My conclusion is that the placement of the table where the defense team and Casey Anthony sat was unusual. Throughout the whole trial they faced the jury; the jury watched Casey Anthony the whole time and became completely mesmerized by her. The prosecution team and Judge Perry should never have allowed this seating arrangement in the courtroom. When it came time for the appropriate review by the jury to reach the verdict, they were not smart enough to use common sense or to intelligently evaluate the evidence that was given by the prosecution and separate the truth from the entirely fictional case presented by Jose Baez.

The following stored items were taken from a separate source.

-- pv_equiv track=rewrite | github.com/proSamik/DSA | 3.Recursion Assignment/pairStar.py | pairStar
-- ===== SOURCE A (Python) =====
-- def pairStar(a,si,ei):
--
--     if si==ei:
--         return a[si]
--
--     if a[si] == a[si+1]:
--         smallOuptut = pairStar(a,si+1,ei)
--
--         pair = a[si] + "*"
--
--         return pair + smallOuptut
--     else:
--         smallOuptut = pairStar(a,si+1,ei)
--
--         return a[si] + smallOuptut
-- ===== SOURCE B (Python) =====
-- def pairStar(a, si, ei):
--     # iterative: explicit buffer instead of recursion/call stack
--     buf = []
--     for i in range(si, ei):
--         buf.append(a[i])
--         if a[i] == a[i + 1]:
--             buf.append("*")
--     buf.append(a[ei])
--     return "".join(buf)
-- ===== Notes on version B (the rewrite author's own statement) =====
-- stated objective: alternative
-- what changed: Replaced the recursion (one stack frame per character, building the string back-to-front) by a single iterative loop over range(si, ei) that appends into an explicit list buffer and joins once.
import Mathlib
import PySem

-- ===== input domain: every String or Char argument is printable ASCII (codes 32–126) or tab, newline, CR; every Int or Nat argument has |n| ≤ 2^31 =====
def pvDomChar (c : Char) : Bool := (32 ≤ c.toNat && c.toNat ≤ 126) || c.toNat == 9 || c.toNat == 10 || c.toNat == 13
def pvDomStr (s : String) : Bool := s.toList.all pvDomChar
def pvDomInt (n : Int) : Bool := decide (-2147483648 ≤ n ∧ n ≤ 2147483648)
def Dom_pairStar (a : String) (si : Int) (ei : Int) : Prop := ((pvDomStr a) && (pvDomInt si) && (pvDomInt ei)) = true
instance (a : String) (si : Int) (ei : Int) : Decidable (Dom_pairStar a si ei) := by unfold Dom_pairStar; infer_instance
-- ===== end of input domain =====

-- B replaces A's recursion by one iterative fold with an explicit buffer; equal return values on Pre_.


-- ===== PORT A =====
-- a[i] as a one-character List Char (none → [] only outside Pre_)
def pvChar (cs : List Char) (i : Int) : List Char := (PySem.List.pyGet? cs i).elim [] (fun c => [c])

-- literal recursion of A; the fuel (ei - si).toNat only makes the recursion structural:
-- it runs out exactly when si > ei, where the Python recursion never returns (IndexError)
def pairStarAux (cs : List Char) (fuel : Nat) (si ei : Int) : List Char :=
  if si = ei then pvChar cs si
  else
    match fuel with
    | 0 => []
    | fuel + 1 =>
      if PySem.List.pyGet? cs si = PySem.List.pyGet? cs (si + 1) then
        (pvChar cs si ++ ['*']) ++ pairStarAux cs fuel (si + 1) ei
      else
        pvChar cs si ++ pairStarAux cs fuel (si + 1) ei

def pairStar (a : String) (si : Int) (ei : Int) : String :=
  String.ofList (pairStarAux a.toList (ei - si).toNat si ei)

-- ===== PORT B =====
def pairStar_alt (a : String) (si : Int) (ei : Int) : String :=
  let cs := a.toList
  let buf := (PySem.List.pyRange si ei 1).foldl
    (fun acc i =>
      let acc' := acc ++ pvChar cs i
      if PySem.List.pyGet? cs i = PySem.List.pyGet? cs (i + 1) then acc' ++ ['*'] else acc') []
  String.ofList (buf ++ pvChar cs ei)

-- ===== PRECONDITION & SPEC =====
-- exactly the inputs where the Python A returns: a well-formed (possibly negative-indexed) range
def Pre_pairStar (a : String) (si : Int) (ei : Int) : Prop :=
  si ≤ ei ∧ -(a.toList.length : Int) ≤ si ∧ ei < (a.toList.length : Int)
instance (a : String) (si : Int) (ei : Int) : Decidable (Pre_pairStar a si ei) := by
  unfold Pre_pairStar; infer_instance
def pvWitness_pairStar : String × Int × Int := ("aabc", 0, 3)


def Spec_pairStar (a : String) (si : Int) (ei : Int) (out : String) : Prop := out = pairStar_alt a si ei
instance (a : String) (si : Int) (ei : Int) (out : String) : Decidable (Spec_pairStar a si ei out) := by unfold Spec_pairStar; infer_instance

-- ===== CLAIM (what is proved, stated in full; the proofs are below) =====
def Claim_equal_pairStar : Prop := ∀ (a : String) (si : Int) (ei : Int), Dom_pairStar a si ei → Pre_pairStar a si ei → Spec_pairStar a si ei (pairStar a si ei)

-- ===== LEMMAS AND PROOFS =====
-- the loop of B, started from any accumulator, produces the accumulator followed by A's recursion
theorem foldl_eq_pairStarAux (cs : List Char) (ei : Int) :
    ∀ (fuel : Nat) (si : Int) (acc : List Char), si ≤ ei → ei - si ≤ (fuel : Int) →
      (PySem.List.pyRange si ei 1).foldl
        (fun acc i =>
          let acc' := acc ++ pvChar cs i
          if PySem.List.pyGet? cs i = PySem.List.pyGet? cs (i + 1) then acc' ++ ['*'] else acc') acc
        ++ pvChar cs ei
      = acc ++ pairStarAux cs fuel si ei := by
  intro fuel
  induction fuel with
  | zero =>
    intro si acc hle hfuel
    have hsi : si = ei := by omega
    subst hsi
    rw [PySem.List.pyRange_one_eq_nil (le_refl si)]
    simp [pairStarAux]
  | succ fuel ih =>
    intro si acc hle hfuel
    by_cases hsi : si = ei
    · subst hsi
      rw [PySem.List.pyRange_one_eq_nil (le_refl si)]
      simp [pairStarAux]
    · have hlt : si < ei := by omega
      rw [PySem.List.pyRange_one_cons hlt]
      simp only [List.foldl_cons]
      rw [ih (si + 1) _ (by omega) (by omega)]
      conv_rhs => rw [pairStarAux]
      by_cases heq : PySem.List.pyGet? cs si = PySem.List.pyGet? cs (si + 1)
      · simp [hsi, heq, List.append_assoc]
      · simp [hsi, heq, List.append_assoc]

-- ===== VERDICT (by name: the statement is the Claim_ definition above) =====
theorem pairStar_spec : Claim_equal_pairStar := by
  intro a si ei _ hpre
  unfold Spec_pairStar pairStar pairStar_alt
  have h := foldl_eq_pairStarAux a.toList ei (ei - si).toNat si [] hpre.1 (by omega)
  exact (congrArg String.ofList (h.trans (List.nil_append _))).symm
-- pv_equiv track=rewrite | github.com/dra2sun7/Coding_test_with_me | Seo_Min_Jae/[PGS]/신고 결과 받기_level1.py | solution
-- ===== SOURCE A (Python) =====
-- import collections
--
-- def solution(id_list, report, k):
--     answer = []
--     del_dict = collections.defaultdict(list)
--     total = collections.defaultdict(int)
--
--     # 신고 dict
--     for r in set(report):
--         u1, u2 = r.split(' ')
--         del_dict[u2].append(u1)
--
--
--     # k번 이상 신고 받은 user를 신고한 user가 받을 이메일 갯수
--     for u, v in del_dict.items():
--         if len(v) >= k:
--             for id in v:
--                 total[id] += 1
--
--     # id_list에 따라 total에서 찾아 answer 정리
--     for id in id_list:
--         if id in total:
--             answer.append(total[id])
--         else:
--             answer.append(0)
--
--     return answer
-- ===== SOURCE B (Python) =====
-- def solution(id_list, report, k):
--     pairs = [r.split(' ') for r in set(report)]
--     targets = [u2 for _, u2 in pairs]
--     bad = {t for t in targets if targets.count(t) >= k}
--     return [sum(1 for u1, u2 in pairs if u1 == id and u2 in bad) for id in id_list]
-- ===== Notes on version B (the rewrite author's own statement) =====
-- stated objective: simpler
-- what changed: B drops all dictionaries: it parses the deduped reports into pairs once, derives the set of k-reported targets by counting occurrences directly in the targets list, and answers each id by directly counting its reports against that set, instead of A's defaultdict grouping of reporter lists, nested tally loop and dict lookups.
import Mathlib
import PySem

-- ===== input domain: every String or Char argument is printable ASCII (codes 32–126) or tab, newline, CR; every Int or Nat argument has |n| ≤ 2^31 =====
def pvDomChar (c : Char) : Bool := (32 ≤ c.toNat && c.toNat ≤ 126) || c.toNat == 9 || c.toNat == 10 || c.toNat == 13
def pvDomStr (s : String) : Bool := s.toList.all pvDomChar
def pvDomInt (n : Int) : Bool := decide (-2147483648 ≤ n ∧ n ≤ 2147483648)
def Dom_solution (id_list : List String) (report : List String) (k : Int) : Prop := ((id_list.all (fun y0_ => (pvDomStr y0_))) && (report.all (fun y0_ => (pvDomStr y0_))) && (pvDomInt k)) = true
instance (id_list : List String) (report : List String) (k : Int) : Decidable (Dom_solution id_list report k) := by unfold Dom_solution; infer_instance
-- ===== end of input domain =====

-- B drops A's dictionaries entirely: it parses the deduped reports once, derives the set of
-- k-reported targets by counting in the targets list, and answers each id by a direct count
-- of its qualifying reports (simpler decomposition, no speed claim).

-- shared step "u1, u2 = r.split(' ')": some (u1, u2) when the split has exactly two parts, none where Python raises
def pySplit2 (r : String) : Option (String × String) :=
  match PySem.Str.split? r " " with
  | some [u1, u2] => some (u1, u2)
  | _ => none

-- ===== PORT A =====
def solution (id_list : List String) (report : List String) (k : Int) : List Int :=
  let delDict : PySem.Dict String (List String) :=
    (PySem.Set.ofList report : List String).foldl (fun d r =>
      match pySplit2 r with
      | some p => d.modify p.2 [] (fun v => v ++ [p.1])
      | none => d) PySem.Dict.empty
  let total : PySem.Dict String Int :=
    delDict.items.foldl (fun t uv =>
      if k ≤ (uv.2.length : Int) then
        uv.2.foldl (fun t i => t.modify i 0 (· + 1)) t
      else t) PySem.Dict.empty
  id_list.foldl (fun answer i =>
    answer ++ [if total.contains i then total.getD i 0 else 0]) []

-- ===== PORT B =====
def solution_alt (id_list : List String) (report : List String) (k : Int) : List Int :=
  let pairs : List (String × String) := (PySem.Set.ofList report : List String).filterMap pySplit2
  let targets : List String := pairs.map (fun p => p.2)
  let bad : List String := PySem.Set.ofList (targets.filter (fun t => k ≤ ((targets.count t : Nat) : Int)))
  id_list.map (fun i => ((pairs.countP (fun p => p.1 == i && bad.contains p.2)) : Int))

-- ===== PRECONDITION & SPEC =====
-- Pre_ excludes exactly the inputs where some report string does not split on ' ' into exactly
-- two parts: there Python's unpacking "u1, u2 = r.split(' ')" raises ValueError in both A and B.
def Pre_solution (id_list : List String) (report : List String) (k : Int) : Prop :=
  ∀ r ∈ report, ((PySem.Str.split? r " ").getD []).length = 2
instance (id_list : List String) (report : List String) (k : Int) : Decidable (Pre_solution id_list report k) := by unfold Pre_solution; infer_instance

def pvWitness_solution : List String × List String × Int := (["muzi", "frodo"], ["muzi frodo", "apeach frodo"], 1)

def Spec_solution (id_list : List String) (report : List String) (k : Int) (out : List Int) : Prop := out = solution_alt id_list report k
instance (id_list : List String) (report : List String) (k : Int) (out : List Int) : Decidable (Spec_solution id_list report k out) := by unfold Spec_solution; infer_instance

-- ===== CLAIM (what is proved, stated in full; the proofs are below) =====
def Claim_equal_solution : Prop := ∀ (id_list : List String) (report : List String) (k : Int), Dom_solution id_list report k → Pre_solution id_list report k → Spec_solution id_list report k (solution id_list report k)

-- ===== LEMMAS AND PROOFS =====

-- a fold whose step skips the unsplittable strings is a fold over the parsed pairs
theorem foldl_pySplit2 {δ : Type} (f : δ → String × String → δ) (l : List String) (d : δ) :
    l.foldl (fun d r => match pySplit2 r with | some p => f d p | none => d) d
      = (l.filterMap pySplit2).foldl f d := by
  induction l generalizing d with
  | nil => rfl
  | cons r l ih =>
    cases h : pySplit2 r <;> simp [h, ih]

-- a list dict built by grouped appends: lookup gives the first components, in order
theorem getD_group (prs : List (String × String)) (t : String) :
    (prs.foldl (fun d p => d.modify p.2 [] (fun v => v ++ [p.1])) (PySem.Dict.empty : PySem.Dict String (List String))).getD t []
      = (prs.filter (fun p => p.2 == t)).map Prod.fst := by
  have h : prs.foldl (fun d p => d.modify p.2 [] (fun v => v ++ [p.1])) (PySem.Dict.empty : PySem.Dict String (List String))
      = (prs.map (fun p => (p.2, p.1))).foldl (fun d p => d.modify p.1 [] (fun v => v ++ [p.2])) PySem.Dict.empty := by
    rw [List.foldl_map]
  rw [h, PySem.Dict.getD_foldl_modify_append, List.filter_map]
  simp [PySem.Dict.getD_empty, Function.comp_def]

-- A's total fold over the items list, characterised as a sum
theorem totalFold (k : Int) (its : List (String × List String)) (t0 : PySem.Dict String Int) (i : String) :
    (its.foldl (fun t uv =>
        if k ≤ (uv.2.length : Int) then uv.2.foldl (fun t i => t.modify i 0 (· + 1)) t else t) t0).getD i 0
      = t0.getD i 0 + (its.map (fun uv => if k ≤ (uv.2.length : Int) then (uv.2.count i : Int) else 0)).sum := by
  induction its generalizing t0 with
  | nil => simp
  | cons uv its ih =>
    simp only [List.foldl_cons, List.map_cons, List.sum_cons, ih]
    split_ifs with h
    · rw [PySem.Dict.getD_foldl_modify_add_one]; ring
    · ring

-- partition a countP over a duplicate-free list of the values of f
theorem sum_part {α κ : Type} [BEq κ] [LawfulBEq κ] (l : List α) (f : α → κ) (P : α → Bool)
    (S : List κ) (hnd : S.Nodup) (hall : ∀ x ∈ l, f x ∈ S) :
    (S.map (fun t => l.countP (fun x => P x && (f x == t)))).sum = l.countP P := by
  induction l with
  | nil => simp
  | cons x l ih =>
    have hx : f x ∈ S := hall x (by simp)
    have hl : ∀ y ∈ l, f y ∈ S := fun y hy => hall y (by simp [hy])
    simp only [List.countP_cons]
    have hsplit : (S.map (fun t => l.countP (fun y => P y && (f y == t)) + if (P x && (f x == t)) = true then 1 else 0)).sum
        = (S.map (fun t => l.countP (fun y => P y && (f y == t)))).sum
          + (S.map (fun t => if (P x && (f x == t)) = true then 1 else 0)).sum := by
      rw [← List.sum_map_add]
    rw [hsplit, ih hl]
    congr 1
    by_cases hP : P x = true
    · have h1 : (S.map (fun t => if (P x && (f x == t)) = true then 1 else 0)).sum
          = S.countP (fun t => f x == t) := by
        simp only [hP, Bool.true_and]
        exact PySem.List.sum_map_ite_one_zero_nat _ _
      rw [h1]
      have h2 : S.countP (fun t => f x == t) = S.count (f x) := by
        unfold List.count
        apply List.countP_congr
        intro t _
        simp [BEq.comm]
      rw [h2, List.count_eq_one_of_mem hnd hx]
      simp [hP]
    · simp [hP]

-- defaultdict lookup guarded by a membership test equals getD
theorem contains_getD (d : PySem.Dict String Int) (i : String) :
    (if d.contains i then d.getD i 0 else 0) = d.getD i 0 := by
  by_cases h : d.contains i = true
  · simp [h]
  · have hnone : d.get? i = none := by
      rw [PySem.Dict.contains_eq_isSome_get?] at h
      cases hg : d.get? i with
      | none => rfl
      | some v => rw [hg] at h; simp at h
    simp [h, PySem.Dict.getD, hnone]

-- the per-id value of A's grouped sum equals a direct count over the filtered pairs
theorem per_id (prs : List (String × String)) (k : Int) (i : String) :
    ((PySem.Set.ofList (prs.map Prod.snd) : List String).map
        (fun t => if k ≤ (((prs.filter (fun p => p.2 == t)).map Prod.fst).length : Int)
                  then (((prs.filter (fun p => p.2 == t)).map Prod.fst).count i : Int) else 0)).sum
      = (((prs.filter (fun p => decide (k ≤ (((prs.map Prod.snd).count p.2 : Nat) : Int)))).map Prod.fst).count i : Int) := by
  have hlen : ∀ t : String, ((prs.filter (fun p => p.2 == t)).map Prod.fst).length = (prs.map Prod.snd).count t := by
    intro t
    rw [List.length_map, ← List.countP_eq_length_filter, List.count, List.countP_map]
    apply List.countP_congr
    intro p _
    simp [BEq.comm]
  have hcnt : ∀ t : String, ((prs.filter (fun p => p.2 == t)).map Prod.fst).count i
      = prs.countP (fun p => (p.1 == i) && (p.2 == t)) := by
    intro t
    rw [List.count, List.countP_map, List.countP_filter]
    apply List.countP_congr
    intro p _
    simp [Function.comp]
  have hterm : ∀ t : String,
      (if k ≤ (((prs.filter (fun p => p.2 == t)).map Prod.fst).length : Int)
       then (((prs.filter (fun p => p.2 == t)).map Prod.fst).count i : Int) else 0)
      = ((prs.countP (fun p => ((p.1 == i) && decide (k ≤ (((prs.map Prod.snd).count p.2 : Nat) : Int))) && (p.2 == t)) : Nat) : Int) := by
    intro t
    rw [hlen, hcnt]
    by_cases hq : k ≤ (((prs.map Prod.snd).count t : Nat) : Int)
    · rw [if_pos hq]
      congr 1
      apply List.countP_congr
      intro p _
      by_cases h2 : p.2 = t
      · simp [h2, hq]
      · simp [h2]
    · rw [if_neg hq]
      have : prs.countP (fun p => ((p.1 == i) && decide (k ≤ (((prs.map Prod.snd).count p.2 : Nat) : Int))) && (p.2 == t)) = 0 := by
        rw [List.countP_eq_zero]
        intro p _
        by_cases h2 : p.2 = t
        · simp [h2, hq]
        · simp [h2]
      rw [this]
      simp
  calc ((PySem.Set.ofList (prs.map Prod.snd) : List String).map
        (fun t => if k ≤ (((prs.filter (fun p => p.2 == t)).map Prod.fst).length : Int)
                  then (((prs.filter (fun p => p.2 == t)).map Prod.fst).count i : Int) else 0)).sum
      = ((PySem.Set.ofList (prs.map Prod.snd) : List String).map
        (fun t => ((prs.countP (fun p => ((p.1 == i) && decide (k ≤ (((prs.map Prod.snd).count p.2 : Nat) : Int))) && (p.2 == t)) : Nat) : Int))).sum := by
        apply congrArg
        apply List.map_congr_left
        intro t _
        exact hterm t
    _ = (((PySem.Set.ofList (prs.map Prod.snd) : List String).map
        (fun t => prs.countP (fun p => ((p.1 == i) && decide (k ≤ (((prs.map Prod.snd).count p.2 : Nat) : Int))) && (p.2 == t)))).sum : Nat) := by
        rw [Nat.cast_list_sum, List.map_map]
        rfl
    _ = (prs.countP (fun p => (p.1 == i) && decide (k ≤ (((prs.map Prod.snd).count p.2 : Nat) : Int))) : Int) := by
        congr 1
        apply sum_part prs Prod.snd _ _ (PySem.Set.nodup_ofList _)
        intro p hp
        rw [PySem.Set.mem_ofList]
        exact List.mem_map_of_mem hp
    _ = (((prs.filter (fun p => decide (k ≤ (((prs.map Prod.snd).count p.2 : Nat) : Int)))).map Prod.fst).count i : Int) := by
        rw [List.count, List.countP_map, List.countP_filter]
        congr 1

-- A's dict pipeline per id, characterised as a sum over the distinct targets
theorem A_value (prs : List (String × String)) (k : Int) (i : String) :
    ((prs.foldl (fun d p => d.modify p.2 [] (fun v => v ++ [p.1])) (PySem.Dict.empty : PySem.Dict String (List String))).items.foldl
        (fun t uv => if k ≤ (uv.2.length : Int) then uv.2.foldl (fun t i => t.modify i 0 (· + 1)) t else t)
        PySem.Dict.empty).getD i 0
      = ((PySem.Set.ofList (prs.map Prod.snd) : List String).map
          (fun t => if k ≤ (((prs.filter (fun p => p.2 == t)).map Prod.fst).length : Int)
                    then (((prs.filter (fun p => p.2 == t)).map Prod.fst).count i : Int) else 0)).sum := by
  rw [totalFold, PySem.Dict.getD_empty, zero_add]
  have hnd : (prs.foldl (fun d p => d.modify p.2 [] (fun v => v ++ [p.1])) (PySem.Dict.empty : PySem.Dict String (List String))).keys.Nodup := by
    apply PySem.Dict.nodup_keys_foldl_modify_key
    simp [PySem.Dict.keys_empty]
  rw [PySem.Dict.items_eq_map_keys _ hnd [], PySem.Dict.keys_foldl_modify_key, PySem.Dict.keys_empty, List.map_map]
  apply congrArg
  apply List.map_congr_left
  intro t _
  simp only [Function.comp_apply, getD_group]

-- B's direct per-id count against the bad-target set, characterised the same way
theorem B_value (prs : List (String × String)) (k : Int) (i : String) :
    ((prs.countP (fun p => p.1 == i &&
        (PySem.Set.ofList ((prs.map (fun p => p.2)).filter (fun t => k ≤ (((prs.map (fun p => p.2)).count t : Nat) : Int))) : List String).contains p.2)) : Int)
      = (((prs.filter (fun p => decide (k ≤ (((prs.map Prod.snd).count p.2 : Nat) : Int)))).map Prod.fst).count i : Int) := by
  have hmap : (prs.map (fun p : String × String => p.2)) = prs.map Prod.snd := rfl
  rw [hmap]
  have hrhs : ((prs.filter (fun p => decide (k ≤ (((prs.map Prod.snd).count p.2 : Nat) : Int)))).map Prod.fst).count i
      = prs.countP (fun p => (p.1 == i) && decide (k ≤ (((prs.map Prod.snd).count p.2 : Nat) : Int))) := by
    rw [List.count, List.countP_map, List.countP_filter]
    apply List.countP_congr
    intro p _
    simp [Function.comp]
  rw [hrhs]
  have hset : ∀ p ∈ prs, ((PySem.Set.ofList ((prs.map Prod.snd).filter (fun t => k ≤ (((prs.map Prod.snd).count t : Nat) : Int))) : List String).contains p.2)
      = decide (k ≤ (((prs.map Prod.snd).count p.2 : Nat) : Int)) := by
    intro p hp
    have hmem : p.2 ∈ prs.map Prod.snd := List.mem_map_of_mem hp
    by_cases hq : k ≤ (((prs.map Prod.snd).count p.2 : Nat) : Int)
    · rw [decide_eq_true hq]
      exact (PySem.Set.contains_iff _ _).mpr ((PySem.Set.mem_ofList _ _).mpr (List.mem_filter.mpr ⟨hmem, by simp [hq]⟩))
    · rw [decide_eq_false hq, Bool.eq_false_iff]
      intro hc
      have := List.mem_filter.mp ((PySem.Set.mem_ofList _ _).mp ((PySem.Set.contains_iff _ _).mp hc))
      exact hq (by simpa using this.2)
  congr 1
  apply List.countP_congr
  intro p hp
  rw [hset p hp]

-- ===== VERDICT (by name: the statement is the Claim_ definition above) =====
theorem solution_spec : Claim_equal_solution := by
  intro id_list report k _ _
  show solution id_list report k = solution_alt id_list report k
  simp only [solution, solution_alt, foldl_pySplit2]
  rw [PySem.List.foldl_append_singleton_eq_map, List.nil_append]
  apply List.map_congr_left
  intro i _
  rw [contains_getD, A_value, per_id, ← B_value]
  rfl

Why did so many people become completely enthralled in this case? Because, as it unfolded, the mystery of what happened to the little girl was surrounded by lie after lie after lie and the public hoping to finally get to the truthful answers--which never came from Casey Anthony or her smarmy, slimey defense team lawyer. There were also many "if only" situations throughout--if only Cindy Anthony had not been in such deep denial and had admitted the truth; if only George Anthony had stood up more forcefully to his daughter and wife; if only Roy Kronk had been successful in August in forcing the police to investigate the remains he saw in the swamp; if only Casey Anthony had not continued to tell such whopping lies. The truth did not set Casey Anthony free, but the lies did.

Caylee Anthony is free from possibly becoming just like or maybe even worse than her mother. Caylee is the only member of that family who is now and forevermore at peace.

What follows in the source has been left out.